“Father is very interested about you. He asked what sort of boarding-house you were going to, and I said of course Miss Raymond was frightfully particular, and it was a friend of her own. He said he was glad to hear it, and from what he remembered, you were too good-looking to be let stay just anywhere! I suppose he meant men!

“Remember you promised faithfully to tell me if anyone fell in love with you. I’m sure they will! No one has with me, but I hardly ever see anyone. This is the way my days are spent, mostly——”

The rest of Nathalie’s letter was not so interesting, and Lydia put it away without reading further.

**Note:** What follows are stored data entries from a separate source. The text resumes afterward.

-- pv_equiv track=rewrite | github.com/KlaraKant/pg | cviceni2.py | levensteinova_vzdalenost
-- ===== SOURCE A (Python) =====
-- def levensteinova_vzdalenost(dotaz1, dotaz2):
--     """
--     Levensteinova vzdalenost říka, jak jsou 2 řetězce rozdílné, pokud jsou stejné je Levensteinova vzdalenost 0,
--     pro řetězce "čas" a "čaj" je Levensteinova vzdalenost 1 (liší se v 1 písmenu)
--     """
--     i = 0
--     length = min(len(dotaz1), len(dotaz2))
--     vysledek = 0
--     while i < length:
--         if dotaz1[i] != dotaz2[i]:
--             vysledek += 1
--         i += 1
--     vysledek += abs(len(dotaz1) - len(dotaz2))
--     return vysledek
-- ===== SOURCE B (Python) =====
-- def levensteinova_vzdalenost(dotaz1, dotaz2):
--     """
--     One uniform pass over range(max(len)) comparing one-character slices:
--     past the shorter string the slice is '' and never equals a 1-char slice,
--     so the length difference is counted automatically (no min loop, no abs).
--     """
--     n = max(len(dotaz1), len(dotaz2))
--     return sum(1 for i in range(n) if dotaz1[i:i+1] != dotaz2[i:i+1])
-- ===== Notes on version B (the rewrite author's own statement) =====
-- stated objective: alternative
-- what changed: Replaced the two-part computation (index loop over the common prefix plus an abs() length correction) by one uniform pass over range(max(len)) comparing one-character slices, where an empty slice past the shorter string counts as a mismatch automatically.
import Mathlib
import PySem

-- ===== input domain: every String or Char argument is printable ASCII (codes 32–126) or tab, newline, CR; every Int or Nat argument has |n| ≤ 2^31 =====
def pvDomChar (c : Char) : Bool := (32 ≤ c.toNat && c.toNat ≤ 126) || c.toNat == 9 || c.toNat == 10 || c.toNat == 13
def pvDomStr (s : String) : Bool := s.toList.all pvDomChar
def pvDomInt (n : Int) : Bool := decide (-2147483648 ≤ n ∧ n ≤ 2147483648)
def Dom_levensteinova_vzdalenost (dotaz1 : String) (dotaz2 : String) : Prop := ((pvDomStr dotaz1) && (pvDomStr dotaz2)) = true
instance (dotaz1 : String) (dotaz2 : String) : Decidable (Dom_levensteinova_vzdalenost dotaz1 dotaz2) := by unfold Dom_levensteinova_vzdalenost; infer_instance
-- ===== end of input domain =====

-- B replaces A's prefix loop + abs() length correction by one uniform pass over
-- range(max(len)) comparing one-character slices (alternative decomposition, same cost).

-- ===== PORT A =====
-- while i < length: count dotaz1[i] != dotaz2[i]; indices stay in range, so
-- pyGetD with a default is exact here (IndexError is unreachable).
def levensteinova_vzdalenost (dotaz1 : String) (dotaz2 : String) : Int :=
  let l1 := dotaz1.toList
  let l2 := dotaz2.toList
  let length : Int := min (l1.length : Int) (l2.length : Int)
  let vysledek : Int := (PySem.List.pyRange 0 length 1).foldl
      (fun acc i => if PySem.List.pyGetD l1 i ' ' ≠ PySem.List.pyGetD l2 i ' ' then acc + 1 else acc) 0
  vysledek + |(l1.length : Int) - (l2.length : Int)|

-- ===== PORT B =====
-- sum(1 for i in range(max(len,len)) if dotaz1[i:i+1] != dotaz2[i:i+1])
def levensteinova_vzdalenost_alt (dotaz1 : String) (dotaz2 : String) : Int :=
  let l1 := dotaz1.toList
  let l2 := dotaz2.toList
  let n : Int := max (l1.length : Int) (l2.length : Int)
  ((PySem.List.pyRange 0 n 1).map (fun i =>
      if PySem.List.slice l1 (some i) (some (i + 1)) ≠ PySem.List.slice l2 (some i) (some (i + 1))
      then (1 : Int) else 0)).sum

-- ===== PRECONDITION & SPEC =====
def Spec_levensteinova_vzdalenost (dotaz1 : String) (dotaz2 : String) (out : Int) : Prop := out = levensteinova_vzdalenost_alt dotaz1 dotaz2
instance (dotaz1 : String) (dotaz2 : String) (out : Int) : Decidable (Spec_levensteinova_vzdalenost dotaz1 dotaz2 out) := by unfold Spec_levensteinova_vzdalenost; infer_instance

-- ===== CLAIM (what is proved, stated in full; the proofs are below) =====
def Claim_equal_levensteinova_vzdalenost : Prop := ∀ (dotaz1 : String) (dotaz2 : String), Dom_levensteinova_vzdalenost dotaz1 dotaz2 → Spec_levensteinova_vzdalenost dotaz1 dotaz2 (levensteinova_vzdalenost dotaz1 dotaz2)

-- ===== LEMMAS AND PROOFS =====

-- common normal form: positionwise mismatch count, tail past the shorter list all mismatches
def cnt : List Char → List Char → Int
  | [], l2 => (l2.length : Int)
  | _ :: t1, [] => (t1.length : Int) + 1
  | a :: t1, b :: t2 => (if a ≠ b then 1 else 0) + cnt t1 t2

lemma countP_pyRange_succ (p : Int → Bool) (n : Nat) :
    (PySem.List.pyRange 0 ((n : Int) + 1) 1).countP p
      = (if p 0 then 1 else 0) + (PySem.List.pyRange 0 (n : Int) 1).countP (fun j => p (j + 1)) := by
  rw [PySem.List.pyRange_one 0 ((n : Int) + 1), PySem.List.pyRange_one 0 (n : Int)]
  have h1 : (((n : Int) + 1) - 0).toNat = n + 1 := by omega
  have h2 : ((n : Int) - 0).toNat = n := by omega
  rw [h1, h2, List.range_succ_eq_map]
  simp only [List.countP_map, List.countP_cons]
  have hcong : List.countP ((p ∘ fun k : Nat => (0 : Int) + (k : Int)) ∘ Nat.succ) (List.range n)
      = List.countP ((fun j => p (j + 1)) ∘ fun k : Nat => (0 : Int) + (k : Int)) (List.range n) := by
    apply List.countP_congr
    intro k _
    have h : ((0 : Int) + ((k + 1 : Nat) : Int)) = (((0 : Int) + (k : Int)) + 1) := by push_cast; ring
    simp only [Function.comp, Nat.succ_eq_add_one, h]
  rw [hcong]
  have h0 : (p ∘ fun k : Nat => (0 : Int) + (k : Int)) 0 = p 0 := by simp
  rw [h0]
  by_cases hp : p 0 <;> simp [hp] <;> try omega

lemma pyGetD_cons_succ (a : Char) (t : List Char) (j : Int) (hj : 0 ≤ j) :
    PySem.List.pyGetD (a :: t) (j + 1) ' ' = PySem.List.pyGetD t j ' ' := by
  obtain ⟨k, rfl⟩ := Int.eq_ofNat_of_zero_le hj
  rw [show ((k : Int) + 1) = (((k + 1 : Nat)) : Int) by push_cast; ring,
    PySem.List.pyGetD_natCast, PySem.List.pyGetD_natCast]
  simp [List.getD]

lemma slice_one (l : List Char) (k : Nat) :
    PySem.List.slice l (some (k : Int)) (some ((k : Int) + 1)) = (l.drop k).take 1 := by
  rw [show ((k : Int) + 1) = (k : Int) + ((1 : Nat) : Int) by norm_num, PySem.List.slice_natCast_add]

lemma slice_one_ne (l1 l2 : List Char) (k : Nat) (hk : k < l2.length) (hk1 : l1.length ≤ k) :
    PySem.List.slice l1 (some (k : Int)) (some ((k : Int) + 1))
      ≠ PySem.List.slice l2 (some (k : Int)) (some ((k : Int) + 1)) := by
  rw [slice_one, slice_one]
  intro h
  have := congrArg List.length h
  simp only [List.length_take, List.length_drop] at this
  omega

lemma keyA : ∀ l1 l2 : List Char,
    ((PySem.List.pyRange 0 (min (l1.length : Int) (l2.length : Int)) 1).countP
        (fun j => decide (PySem.List.pyGetD l1 j ' ' ≠ PySem.List.pyGetD l2 j ' ')) : Int)
      + |(l1.length : Int) - (l2.length : Int)| = cnt l1 l2 := by
  intro l1
  induction l1 with
  | nil =>
    intro l2
    rw [show min ((List.length ([] : List Char)) : Int) ((l2.length : Int)) = 0 by simp,
      PySem.List.pyRange_one_eq_nil (by omega)]
    simp [cnt, abs_of_nonpos]
  | cons a t1 ih =>
    intro l2
    cases l2 with
    | nil =>
      rw [show min (((a :: t1).length : Int)) ((List.length ([] : List Char)) : Int) = 0 by simp only [List.length_nil, List.length_cons]; push_cast; omega,
        PySem.List.pyRange_one_eq_nil (by omega)]
      simp [cnt]
      all_goals omega
    | cons b t2 =>
      have hmin : min (((a :: t1).length : Int)) (((b :: t2).length : Int))
          = ((min t1.length t2.length : Nat) : Int) + 1 := by
        simp only [List.length_cons]; push_cast; omega
      rw [hmin, countP_pyRange_succ]
      have h0a : PySem.List.pyGetD (a :: t1) 0 ' ' = a := by
        rw [show (0 : Int) = ((0 : Nat) : Int) from rfl, PySem.List.pyGetD_natCast]; rfl
      have h0b : PySem.List.pyGetD (b :: t2) 0 ' ' = b := by
        rw [show (0 : Int) = ((0 : Nat) : Int) from rfl, PySem.List.pyGetD_natCast]; rfl
      have hshift : (PySem.List.pyRange 0 ((min t1.length t2.length : Nat) : Int) 1).countP
            (fun j => decide (PySem.List.pyGetD (a :: t1) (j + 1) ' ' ≠ PySem.List.pyGetD (b :: t2) (j + 1) ' '))
          = (PySem.List.pyRange 0 ((min t1.length t2.length : Nat) : Int) 1).countP
            (fun j => decide (PySem.List.pyGetD t1 j ' ' ≠ PySem.List.pyGetD t2 j ' ')) := by
        apply List.countP_congr
        intro j hj
        have h0j : 0 ≤ j := (PySem.List.mem_pyRange_one.1 hj).1
        rw [pyGetD_cons_succ a t1 j h0j, pyGetD_cons_succ b t2 j h0j]
      rw [hshift]
      have habs : |(((a :: t1).length : Nat) : Int) - (((b :: t2).length : Nat) : Int)|
          = |(t1.length : Int) - (t2.length : Int)| := by
        simp only [List.length_cons]; push_cast
        congr 1; ring
      have hIH := ih t2
      rw [show ((min t1.length t2.length : Nat) : Int) = min (t1.length : Int) (t2.length : Int) by push_cast; rfl] at *
      rw [h0a, h0b, habs]
      simp only [cnt]
      rw [← hIH]
      by_cases hab : a = b <;> (simp [hab]; try ring)

lemma keyB_nil (l2 : List Char) :
    ((PySem.List.pyRange 0 (l2.length : Int) 1).countP
        (fun j => decide (PySem.List.slice ([] : List Char) (some j) (some (j + 1))
          ≠ PySem.List.slice l2 (some j) (some (j + 1)))) : Nat)
      = l2.length := by
  rw [List.countP_eq_length.2, PySem.List.length_pyRange_one]
  · omega
  · intro j hj
    obtain ⟨h0, hlt⟩ := PySem.List.mem_pyRange_one.1 hj
    obtain ⟨k, rfl⟩ := Int.eq_ofNat_of_zero_le h0
    simp only [decide_eq_true_eq]
    exact slice_one_ne [] l2 k (by exact_mod_cast hlt) (by simp)

lemma keyB : ∀ l1 l2 : List Char,
    ((PySem.List.pyRange 0 (max (l1.length : Int) (l2.length : Int)) 1).countP
        (fun j => decide (PySem.List.slice l1 (some j) (some (j + 1)) ≠ PySem.List.slice l2 (some j) (some (j + 1)))) : Int)
      = cnt l1 l2 := by
  intro l1
  induction l1 with
  | nil =>
    intro l2
    rw [show max ((List.length ([] : List Char)) : Int) ((l2.length : Int)) = (l2.length : Int) by simp]
    rw [keyB_nil l2]
    simp [cnt]
  | cons a t1 ih =>
    intro l2
    cases l2 with
    | nil =>
      rw [show max (((a :: t1).length : Int)) ((List.length ([] : List Char)) : Int) = ((a :: t1).length : Int) by simp only [List.length_nil, List.length_cons]; push_cast; omega]
      have : ((PySem.List.pyRange 0 ((a :: t1).length : Int) 1).countP
          (fun j => decide (PySem.List.slice (a :: t1) (some j) (some (j + 1))
            ≠ PySem.List.slice ([] : List Char) (some j) (some (j + 1)))) : Nat) = (a :: t1).length := by
        rw [List.countP_eq_length.2, PySem.List.length_pyRange_one]
        · omega
        · intro j hj
          obtain ⟨h0, hlt⟩ := PySem.List.mem_pyRange_one.1 hj
          obtain ⟨k, rfl⟩ := Int.eq_ofNat_of_zero_le h0
          simp only [decide_eq_true_eq]
          exact fun h => slice_one_ne [] (a :: t1) k (by exact_mod_cast hlt) (by simp) h.symm
      rw [this]
      simp [cnt]
    | cons b t2 =>
      have hmax : max (((a :: t1).length : Int)) (((b :: t2).length : Int))
          = ((max t1.length t2.length : Nat) : Int) + 1 := by
        simp only [List.length_cons]; push_cast; omega
      rw [hmax, countP_pyRange_succ]
      have h0 : PySem.List.slice (a :: t1) (some (0 : Int)) (some ((0 : Int) + 1)) = [a] := by
        have := slice_one (a :: t1) 0
        simpa using this
      have h0' : PySem.List.slice (b :: t2) (some (0 : Int)) (some ((0 : Int) + 1)) = [b] := by
        have := slice_one (b :: t2) 0
        simpa using this
      have hshift : (PySem.List.pyRange 0 ((max t1.length t2.length : Nat) : Int) 1).countP
            (fun j => decide (PySem.List.slice (a :: t1) (some (j + 1)) (some (j + 1 + 1))
              ≠ PySem.List.slice (b :: t2) (some (j + 1)) (some (j + 1 + 1))))
          = (PySem.List.pyRange 0 ((max t1.length t2.length : Nat) : Int) 1).countP
            (fun j => decide (PySem.List.slice t1 (some j) (some (j + 1))
              ≠ PySem.List.slice t2 (some j) (some (j + 1)))) := by
        apply List.countP_congr
        intro j hj
        have h0j : 0 ≤ j := (PySem.List.mem_pyRange_one.1 hj).1
        obtain ⟨k, rfl⟩ := Int.eq_ofNat_of_zero_le h0j
        have hc : ∀ t : List Char, ∀ c : Char, PySem.List.slice (c :: t) (some ((k : Int) + 1)) (some ((k : Int) + 1 + 1))
            = PySem.List.slice t (some (k : Int)) (some ((k : Int) + 1)) := by
          intro t c
          rw [slice_one t k,
            show ((k : Int) + 1) = (((k + 1 : Nat)) : Int) by push_cast; ring]
          rw [slice_one (c :: t) (k + 1)]
          rfl
        rw [hc t1 a, hc t2 b]
      rw [hshift]
      have hIH := ih t2
      rw [show ((max t1.length t2.length : Nat) : Int) = max (t1.length : Int) (t2.length : Int) by push_cast; rfl] at *
      rw [h0, h0']
      push_cast
      rw [hIH]
      simp only [cnt]
      by_cases hab : a = b <;> simp [hab]

-- ===== VERDICT (by name: the statement is the Claim_ definition above) =====
theorem levensteinova_vzdalenost_spec : Claim_equal_levensteinova_vzdalenost := by
  intro d1 d2 _
  unfold Spec_levensteinova_vzdalenost levensteinova_vzdalenost levensteinova_vzdalenost_alt
  simp only []
  rw [PySem.List.foldl_ite_add_one]
  have hB : (fun i => if PySem.List.slice d1.toList (some i) (some (i + 1))
        ≠ PySem.List.slice d2.toList (some i) (some (i + 1)) then (1 : Int) else 0)
      = fun i => if (decide (PySem.List.slice d1.toList (some i) (some (i + 1))
        ≠ PySem.List.slice d2.toList (some i) (some (i + 1)))) = true then (1 : Int) else 0 := by
    funext i; split_ifs <;> simp_all
  rw [hB, PySem.List.sum_map_ite_one_zero, zero_add,
    keyA d1.toList d2.toList, keyB d1.toList d2.toList]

Her mind dwelt upon the first part of the letter, and she smiled to herself.

Even though Mr. Palmer had not seen her since she was fifteen years old, it was pleasant to know that he had thought her good-looking, and Lydia was almost certain that her appearance had improved very much since then, especially now that her dark hair was knotted up at the back of her head, with a high, Spanish-looking comb thrust into one side of the thick, outstanding twist.

I suppose he meant men!

That phrase in Nathalie’s letter kept coming to her mind, and she smiled to herself a little.

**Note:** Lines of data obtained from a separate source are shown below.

-- pv_equiv track=rewrite | github.com/daisyden/ai_for_validation | opencode/issue_triage/issue_analysis/generate_issue_report.py | build_reporter_action_types
-- ===== SOURCE A (Python) =====
-- def build_reporter_action_types(issues: list) -> list:
--     """Get Action TBD values for Reporter AR (all except Need Investigation).
--
--     Returns list of (action_tbd_name, list_of_issues) tuples.
--     """
--     reporter_types = [
--         'Needs Upstream Skip PR',
--         'add to skiplist',
--         'Close fixed issue',
--         'Verify the issue',
--         'Awaiting response',
--         'Awaiting response from reporter',
--         'E2E accuracy issue',
--     ]
--     type_map = {}
--     for issue in issues:
--         action_tbd = issue.get('Action TBD', '') or ''
--         if action_tbd and action_tbd != 'Need Investigation':
--             if action_tbd not in type_map:
--                 type_map[action_tbd] = []
--             type_map[action_tbd].append(issue)
--
--     # Return only types that have issues, in the defined order
--     result = []
--     for action in reporter_types:
--         if action in type_map and type_map[action]:
--             result.append((action, type_map[action]))
--     return result
-- ===== SOURCE B (Python) =====
-- def build_reporter_action_types(issues: list) -> list:
--     """Get Action TBD values for Reporter AR (all except Need Investigation).
--
--     Returns list of (action_tbd_name, list_of_issues) tuples.
--     """
--     reporter_types = [
--         'Needs Upstream Skip PR',
--         'add to skiplist',
--         'Close fixed issue',
--         'Verify the issue',
--         'Awaiting response',
--         'Awaiting response from reporter',
--         'E2E accuracy issue',
--     ]
--     result = []
--     for action in reporter_types:
--         matched = [i for i in issues if (i.get('Action TBD', '') or '') == action]
--         if matched:
--             result.append((action, matched))
--     return result
-- ===== Notes on version B (the rewrite author's own statement) =====
-- stated objective: simpler
-- what changed: Drops the intermediate grouping dict entirely: for each of the 7 fixed action types B scans the issues once with a comprehension (order-preserving) and keeps the pair only when the match list is non-empty.
import Mathlib
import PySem

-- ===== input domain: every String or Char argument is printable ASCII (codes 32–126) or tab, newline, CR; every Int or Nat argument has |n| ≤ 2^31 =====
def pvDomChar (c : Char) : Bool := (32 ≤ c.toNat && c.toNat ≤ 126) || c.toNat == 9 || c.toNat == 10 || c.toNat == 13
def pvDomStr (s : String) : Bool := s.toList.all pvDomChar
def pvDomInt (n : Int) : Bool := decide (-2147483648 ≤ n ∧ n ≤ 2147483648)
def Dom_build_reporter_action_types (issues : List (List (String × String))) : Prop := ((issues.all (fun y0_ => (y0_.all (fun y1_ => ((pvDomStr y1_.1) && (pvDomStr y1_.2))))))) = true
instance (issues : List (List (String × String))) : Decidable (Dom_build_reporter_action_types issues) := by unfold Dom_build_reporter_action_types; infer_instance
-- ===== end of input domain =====

-- B replaces A's one-pass grouping dict by a direct per-type scan of the issues (simpler; same result).

-- ===== PORT A =====
-- shared helper: `issue.get('Action TBD', '') or ''` (both Pythons use this exact expression)
def pvAction (issue : List (String × String)) : String :=
  let a := (PySem.Dict.mk issue).getD "Action TBD" ""
  if a == "" then "" else a

def pvReporterTypes : List String :=
  ["Needs Upstream Skip PR", "add to skiplist", "Close fixed issue", "Verify the issue",
   "Awaiting response", "Awaiting response from reporter", "E2E accuracy issue"]

-- body of A's first loop: conditional key creation then append (list append = overwrite-insert)
def pvStepA (d : PySem.Dict String (List (List (String × String)))) (issue : List (String × String)) :
    PySem.Dict String (List (List (String × String))) :=
  let action_tbd := pvAction issue
  if action_tbd != "" && action_tbd != "Need Investigation" then
    let d1 := if d.contains action_tbd then d else d.insert action_tbd []
    d1.insert action_tbd (d1.getD action_tbd [] ++ [issue])
  else d

def build_reporter_action_types (issues : List (List (String × String))) : List (String × (List (List (String × String)))) :=
  let type_map := issues.foldl pvStepA PySem.Dict.empty
  pvReporterTypes.foldl (fun result action =>
    if type_map.contains action && !(type_map.getD action []).isEmpty then
      result ++ [(action, type_map.getD action [])]
    else result) []

-- ===== PORT B =====
def build_reporter_action_types_alt (issues : List (List (String × String))) : List (String × (List (List (String × String)))) :=
  pvReporterTypes.filterMap (fun action =>
    let matched := issues.filter (fun i => pvAction i == action)
    if matched.isEmpty then none else some (action, matched))

-- ===== PRECONDITION & SPEC =====
def Spec_build_reporter_action_types (issues : List (List (String × String))) (out : List (String × (List (List (String × String))))) : Prop := out = build_reporter_action_types_alt issues
instance (issues : List (List (String × String))) (out : List (String × (List (List (String × String))))) : Decidable (Spec_build_reporter_action_types issues out) := by unfold Spec_build_reporter_action_types; infer_instance

-- ===== CLAIM (what is proved, stated in full; the proofs are below) =====
def Claim_equal_build_reporter_action_types : Prop := ∀ (issues : List (List (String × String))), Dom_build_reporter_action_types issues → Spec_build_reporter_action_types issues (build_reporter_action_types issues)

-- ===== LEMMAS AND PROOFS =====

-- invariant of A's grouping loop: the value at a reporter key is the ordered filter
theorem getD_foldA (k : String) (hk : k ≠ "" ∧ k ≠ "Need Investigation") :
    ∀ (issues : List (List (String × String))) (d : PySem.Dict String (List (List (String × String)))),
      (issues.foldl pvStepA d).getD k [] = d.getD k [] ++ issues.filter (fun i => pvAction i == k) := by
  intro issues
  induction issues with
  | nil => intro d; simp
  | cons i rest ih =>
    intro d
    simp only [List.foldl_cons, List.filter_cons]
    rw [ih]
    by_cases hik : pvAction i = k
    · have hcond : (pvAction i != "" && pvAction i != "Need Investigation") = true := by
        simp [hik, hk.1, hk.2]
      have hflt : (pvAction i == k) = true := by simp [hik]
      simp only [pvStepA, hflt, if_true]
      rw [if_pos hcond]
      by_cases hc : d.contains (pvAction i) = true
      · rw [if_pos hc, hik]
        simp [PySem.Dict.getD_insert_self]
      · rw [if_neg hc]
        simp only [Bool.not_eq_true] at hc
        rw [hik] at hc ⊢
        rw [PySem.Dict.getD_insert_self, PySem.Dict.getD_insert_self]
        have h0 : d.getD k ([] : List (List (String × String))) = [] :=
          PySem.Dict.getD_of_not_contains _ _ hc
        rw [h0]
        simp
    · have hne : k ≠ pvAction i := Ne.symm hik
      have hflt : (pvAction i == k) = false := by simp [hik]
      simp only [pvStepA, hflt, Bool.false_eq_true, if_false]
      have hstep : (if (pvAction i != "" && pvAction i != "Need Investigation") = true then
          (if d.contains (pvAction i) = true then d else d.insert (pvAction i) []).insert (pvAction i)
            ((if d.contains (pvAction i) = true then d else d.insert (pvAction i) []).getD (pvAction i) [] ++ [i])
          else d).getD k [] = d.getD k [] := by
        split_ifs with h1 h2
        · simp [PySem.Dict.getD_insert, hne]
        · simp [PySem.Dict.getD_insert, hne]
        · rfl
      exact congrArg (· ++ rest.filter (fun i => pvAction i == k)) hstep

theorem contains_foldA (k : String) (hk : k ≠ "" ∧ k ≠ "Need Investigation") :
    ∀ (issues : List (List (String × String))) (d : PySem.Dict String (List (List (String × String)))),
      (issues.foldl pvStepA d).contains k = (d.contains k || !(issues.filter (fun i => pvAction i == k)).isEmpty) := by
  intro issues
  induction issues with
  | nil => intro d; simp
  | cons i rest ih =>
    intro d
    simp only [List.foldl_cons, List.filter_cons]
    rw [ih]
    by_cases hik : pvAction i = k
    · have hcond : (pvAction i != "" && pvAction i != "Need Investigation") = true := by
        simp [hik, hk.1, hk.2]
      have hflt : (pvAction i == k) = true := by simp [hik]
      simp only [pvStepA, hflt, if_true]
      rw [if_pos hcond]
      by_cases hc : d.contains (pvAction i) = true
      · rw [if_pos hc, hik]
        simp
      · rw [if_neg hc, hik]
        simp
    · have hne : k ≠ pvAction i := Ne.symm hik
      have hflt : (pvAction i == k) = false := by simp [hik]
      simp only [pvStepA, hflt, Bool.false_eq_true, if_false]
      congr 1
      split_ifs with h1 h2
      · simp [PySem.Dict.contains_insert, hne]
      · simp [PySem.Dict.contains_insert, hne]
      · rfl

-- A's output loop (append-if) as a filterMap
theorem foldl_if_append {α β : Type} (c : α → Bool) (f : α → β) :
    ∀ (ts : List α) (r0 : List β),
      ts.foldl (fun r a => if c a then r ++ [f a] else r) r0
        = r0 ++ ts.filterMap (fun a => if c a then some (f a) else none) := by
  intro ts
  induction ts with
  | nil => intro r0; simp
  | cons t rest ih =>
    intro r0
    simp only [List.foldl_cons, List.filterMap_cons]
    by_cases hc : c t = true
    · simp [hc, ih]
    · simp only [Bool.not_eq_true] at hc
      simp [hc, ih]

-- ===== VERDICT (by name: the statement is the Claim_ definition above) =====
theorem build_reporter_action_types_spec : Claim_equal_build_reporter_action_types := by
  intro issues _
  unfold Spec_build_reporter_action_types
  unfold build_reporter_action_types build_reporter_action_types_alt
  rw [foldl_if_append]
  rw [List.nil_append]
  apply List.filterMap_congr
  intro action ha
  have hk : action ≠ "" ∧ action ≠ "Need Investigation" := by
    fin_cases ha <;> exact ⟨by decide, by decide⟩
  have h1 := getD_foldA action hk issues PySem.Dict.empty
  have h2 := contains_foldA action hk issues PySem.Dict.empty
  simp only [PySem.Dict.getD_empty, PySem.Dict.contains_empty, List.nil_append, Bool.false_or] at h1 h2
  rw [h1, h2]
  by_cases hm : (issues.filter (fun i => pvAction i == action)).isEmpty = true
  · simp [hm]
  · simp only [Bool.not_eq_true] at hm
    simp [hm]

It was quite time, Lydia considered, that she should learn something about men.

Grandpapa was old and didn’t count—apart from the fact that, as Lydia shrewdly surmised, he was quite unlike any other man, and could never be looked upon as the representative of a type. Uncle George and Uncle Robert didn’t count, either—uncles never did. Bob Senthoven Lydia dismissed with a shrug. She had not seen him since her visit to Wimbledon nearly three years ago, when he had made no favourable impression upon the young candidate for examination honours.

The only other male acquaintance to which Lydia felt that she could fairly lay claim was Mr. Monteagle Almond. She remembered her conversation with him on the subject of her departure from Regency Terrace, and the ease with which she had contrived to shift his point of view until it agreed with her own.